-- Prompt --
Go through the records below line by line, counting those that contain the word "String"; answer with the count only.

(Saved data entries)

********

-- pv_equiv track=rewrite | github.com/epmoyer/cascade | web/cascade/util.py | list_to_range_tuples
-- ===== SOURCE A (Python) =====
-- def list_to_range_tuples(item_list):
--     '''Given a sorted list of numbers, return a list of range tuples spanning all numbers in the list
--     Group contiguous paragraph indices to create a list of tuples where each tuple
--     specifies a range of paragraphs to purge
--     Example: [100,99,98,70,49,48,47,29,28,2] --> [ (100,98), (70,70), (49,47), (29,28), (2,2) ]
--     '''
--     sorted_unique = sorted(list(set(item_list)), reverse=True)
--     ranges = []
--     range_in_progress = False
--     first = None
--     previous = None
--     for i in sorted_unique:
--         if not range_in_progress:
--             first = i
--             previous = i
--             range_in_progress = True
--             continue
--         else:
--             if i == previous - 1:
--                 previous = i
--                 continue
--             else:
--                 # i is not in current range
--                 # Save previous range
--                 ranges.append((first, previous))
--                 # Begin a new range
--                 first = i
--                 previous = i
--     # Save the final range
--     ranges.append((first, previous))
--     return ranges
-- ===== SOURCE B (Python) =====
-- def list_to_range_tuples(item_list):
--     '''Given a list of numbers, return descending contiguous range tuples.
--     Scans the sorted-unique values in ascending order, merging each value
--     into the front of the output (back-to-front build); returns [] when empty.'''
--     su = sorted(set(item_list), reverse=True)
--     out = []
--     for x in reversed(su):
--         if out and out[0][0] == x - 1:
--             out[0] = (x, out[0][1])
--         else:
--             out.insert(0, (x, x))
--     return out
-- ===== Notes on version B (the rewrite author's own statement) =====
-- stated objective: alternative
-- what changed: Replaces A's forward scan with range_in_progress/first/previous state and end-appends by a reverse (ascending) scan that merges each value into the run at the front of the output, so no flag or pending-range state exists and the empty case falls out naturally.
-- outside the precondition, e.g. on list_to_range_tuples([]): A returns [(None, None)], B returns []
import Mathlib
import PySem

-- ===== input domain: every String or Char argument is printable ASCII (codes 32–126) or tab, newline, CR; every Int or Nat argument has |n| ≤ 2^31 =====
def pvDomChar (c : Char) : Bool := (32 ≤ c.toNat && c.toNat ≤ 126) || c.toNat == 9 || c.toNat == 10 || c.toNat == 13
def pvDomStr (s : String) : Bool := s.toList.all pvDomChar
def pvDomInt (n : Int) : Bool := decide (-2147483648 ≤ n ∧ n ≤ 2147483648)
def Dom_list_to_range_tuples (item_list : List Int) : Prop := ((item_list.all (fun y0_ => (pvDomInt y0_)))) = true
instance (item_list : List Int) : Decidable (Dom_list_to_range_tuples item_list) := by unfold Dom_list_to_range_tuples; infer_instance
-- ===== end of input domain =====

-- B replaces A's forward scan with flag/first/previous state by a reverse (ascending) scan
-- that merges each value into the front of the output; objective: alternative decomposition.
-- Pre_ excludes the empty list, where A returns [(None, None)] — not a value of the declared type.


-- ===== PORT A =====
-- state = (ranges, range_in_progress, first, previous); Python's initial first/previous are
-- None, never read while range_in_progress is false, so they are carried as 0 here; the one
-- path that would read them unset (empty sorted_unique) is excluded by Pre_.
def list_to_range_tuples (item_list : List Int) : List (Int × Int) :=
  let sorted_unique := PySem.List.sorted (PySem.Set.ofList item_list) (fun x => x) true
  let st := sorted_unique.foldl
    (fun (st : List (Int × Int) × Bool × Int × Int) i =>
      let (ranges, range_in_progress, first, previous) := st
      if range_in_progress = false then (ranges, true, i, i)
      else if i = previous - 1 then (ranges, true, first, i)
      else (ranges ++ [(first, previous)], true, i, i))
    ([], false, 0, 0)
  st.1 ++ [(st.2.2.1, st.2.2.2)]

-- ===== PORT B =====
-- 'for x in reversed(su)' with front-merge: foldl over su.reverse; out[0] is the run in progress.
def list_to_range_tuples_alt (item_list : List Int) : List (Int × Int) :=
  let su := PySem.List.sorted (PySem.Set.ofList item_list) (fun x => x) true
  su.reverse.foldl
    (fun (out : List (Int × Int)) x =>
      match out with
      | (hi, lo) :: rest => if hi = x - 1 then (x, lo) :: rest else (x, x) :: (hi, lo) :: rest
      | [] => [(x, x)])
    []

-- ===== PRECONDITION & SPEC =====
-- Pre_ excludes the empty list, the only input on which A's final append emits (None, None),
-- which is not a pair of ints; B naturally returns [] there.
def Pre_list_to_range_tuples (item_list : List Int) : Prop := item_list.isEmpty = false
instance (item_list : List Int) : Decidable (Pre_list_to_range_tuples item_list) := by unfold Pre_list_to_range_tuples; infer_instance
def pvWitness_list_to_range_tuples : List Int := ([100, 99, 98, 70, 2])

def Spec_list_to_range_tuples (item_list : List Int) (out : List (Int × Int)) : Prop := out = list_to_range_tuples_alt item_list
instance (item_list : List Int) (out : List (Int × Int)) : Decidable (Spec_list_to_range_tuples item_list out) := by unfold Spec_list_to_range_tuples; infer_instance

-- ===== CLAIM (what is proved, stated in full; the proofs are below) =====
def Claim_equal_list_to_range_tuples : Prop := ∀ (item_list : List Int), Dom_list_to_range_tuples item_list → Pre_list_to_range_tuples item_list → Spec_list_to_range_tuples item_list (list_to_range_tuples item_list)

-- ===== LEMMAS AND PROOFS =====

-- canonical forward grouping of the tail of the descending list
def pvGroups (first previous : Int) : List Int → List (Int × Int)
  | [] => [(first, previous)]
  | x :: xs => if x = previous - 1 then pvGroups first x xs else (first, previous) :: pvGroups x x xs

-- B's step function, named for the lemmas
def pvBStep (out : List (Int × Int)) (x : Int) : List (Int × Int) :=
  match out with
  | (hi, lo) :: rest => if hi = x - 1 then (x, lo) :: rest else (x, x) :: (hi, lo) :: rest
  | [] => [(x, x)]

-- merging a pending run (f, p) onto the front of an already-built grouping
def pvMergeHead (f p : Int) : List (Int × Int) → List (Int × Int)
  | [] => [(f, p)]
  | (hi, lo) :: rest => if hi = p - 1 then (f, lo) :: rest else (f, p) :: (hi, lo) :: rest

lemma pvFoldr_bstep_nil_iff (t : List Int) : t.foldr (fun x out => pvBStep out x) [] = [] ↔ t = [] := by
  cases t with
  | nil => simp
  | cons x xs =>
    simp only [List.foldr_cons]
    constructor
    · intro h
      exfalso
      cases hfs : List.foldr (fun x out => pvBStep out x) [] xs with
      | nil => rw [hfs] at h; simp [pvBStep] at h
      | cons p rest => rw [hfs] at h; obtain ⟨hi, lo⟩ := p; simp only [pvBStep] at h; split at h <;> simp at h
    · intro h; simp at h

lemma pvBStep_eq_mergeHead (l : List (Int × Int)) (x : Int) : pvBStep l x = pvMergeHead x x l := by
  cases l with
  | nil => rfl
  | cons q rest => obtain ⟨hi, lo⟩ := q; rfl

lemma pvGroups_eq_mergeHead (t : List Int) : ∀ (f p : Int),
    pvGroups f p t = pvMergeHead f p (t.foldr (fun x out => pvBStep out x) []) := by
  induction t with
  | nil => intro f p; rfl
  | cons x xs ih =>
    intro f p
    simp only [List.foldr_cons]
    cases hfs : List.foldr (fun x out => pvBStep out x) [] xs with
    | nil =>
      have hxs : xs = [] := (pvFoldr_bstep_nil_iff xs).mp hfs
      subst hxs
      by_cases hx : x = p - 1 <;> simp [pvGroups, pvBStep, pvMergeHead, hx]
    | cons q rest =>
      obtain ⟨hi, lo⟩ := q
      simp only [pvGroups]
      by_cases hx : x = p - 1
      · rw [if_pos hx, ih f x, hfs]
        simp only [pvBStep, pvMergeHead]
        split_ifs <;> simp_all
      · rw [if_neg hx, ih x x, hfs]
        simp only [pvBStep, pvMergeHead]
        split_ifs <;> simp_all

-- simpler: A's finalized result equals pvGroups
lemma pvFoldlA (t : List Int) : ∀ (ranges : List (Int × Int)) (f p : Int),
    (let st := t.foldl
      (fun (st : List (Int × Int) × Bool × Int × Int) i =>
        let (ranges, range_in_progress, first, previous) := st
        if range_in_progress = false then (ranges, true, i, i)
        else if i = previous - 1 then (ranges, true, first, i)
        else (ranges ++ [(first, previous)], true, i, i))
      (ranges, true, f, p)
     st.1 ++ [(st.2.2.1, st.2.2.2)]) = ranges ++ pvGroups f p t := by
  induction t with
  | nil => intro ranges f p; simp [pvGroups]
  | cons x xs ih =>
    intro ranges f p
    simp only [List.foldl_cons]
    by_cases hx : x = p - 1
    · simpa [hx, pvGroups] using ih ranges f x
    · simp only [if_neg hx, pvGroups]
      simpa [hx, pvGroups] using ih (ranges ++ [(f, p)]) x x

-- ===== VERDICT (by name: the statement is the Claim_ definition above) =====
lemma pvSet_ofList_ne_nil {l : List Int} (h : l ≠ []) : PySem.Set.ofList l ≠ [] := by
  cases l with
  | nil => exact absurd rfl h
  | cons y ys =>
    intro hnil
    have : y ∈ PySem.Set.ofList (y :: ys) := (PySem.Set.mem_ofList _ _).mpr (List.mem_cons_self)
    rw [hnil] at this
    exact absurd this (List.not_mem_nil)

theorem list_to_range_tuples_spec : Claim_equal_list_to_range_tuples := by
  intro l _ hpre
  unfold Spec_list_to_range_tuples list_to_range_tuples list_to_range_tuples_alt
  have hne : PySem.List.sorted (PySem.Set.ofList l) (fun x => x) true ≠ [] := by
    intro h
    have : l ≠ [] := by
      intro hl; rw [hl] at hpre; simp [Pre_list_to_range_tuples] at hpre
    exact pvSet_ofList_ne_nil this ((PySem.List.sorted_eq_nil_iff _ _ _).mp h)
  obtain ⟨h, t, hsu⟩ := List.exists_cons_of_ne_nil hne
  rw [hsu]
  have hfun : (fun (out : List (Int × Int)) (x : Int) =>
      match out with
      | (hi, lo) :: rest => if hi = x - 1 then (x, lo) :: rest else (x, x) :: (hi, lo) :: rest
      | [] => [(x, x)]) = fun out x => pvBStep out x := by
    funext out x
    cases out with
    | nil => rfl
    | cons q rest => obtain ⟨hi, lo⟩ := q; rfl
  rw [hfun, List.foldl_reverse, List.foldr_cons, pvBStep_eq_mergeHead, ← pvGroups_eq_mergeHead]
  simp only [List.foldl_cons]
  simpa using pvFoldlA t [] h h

********

-- Output for this exercise --
2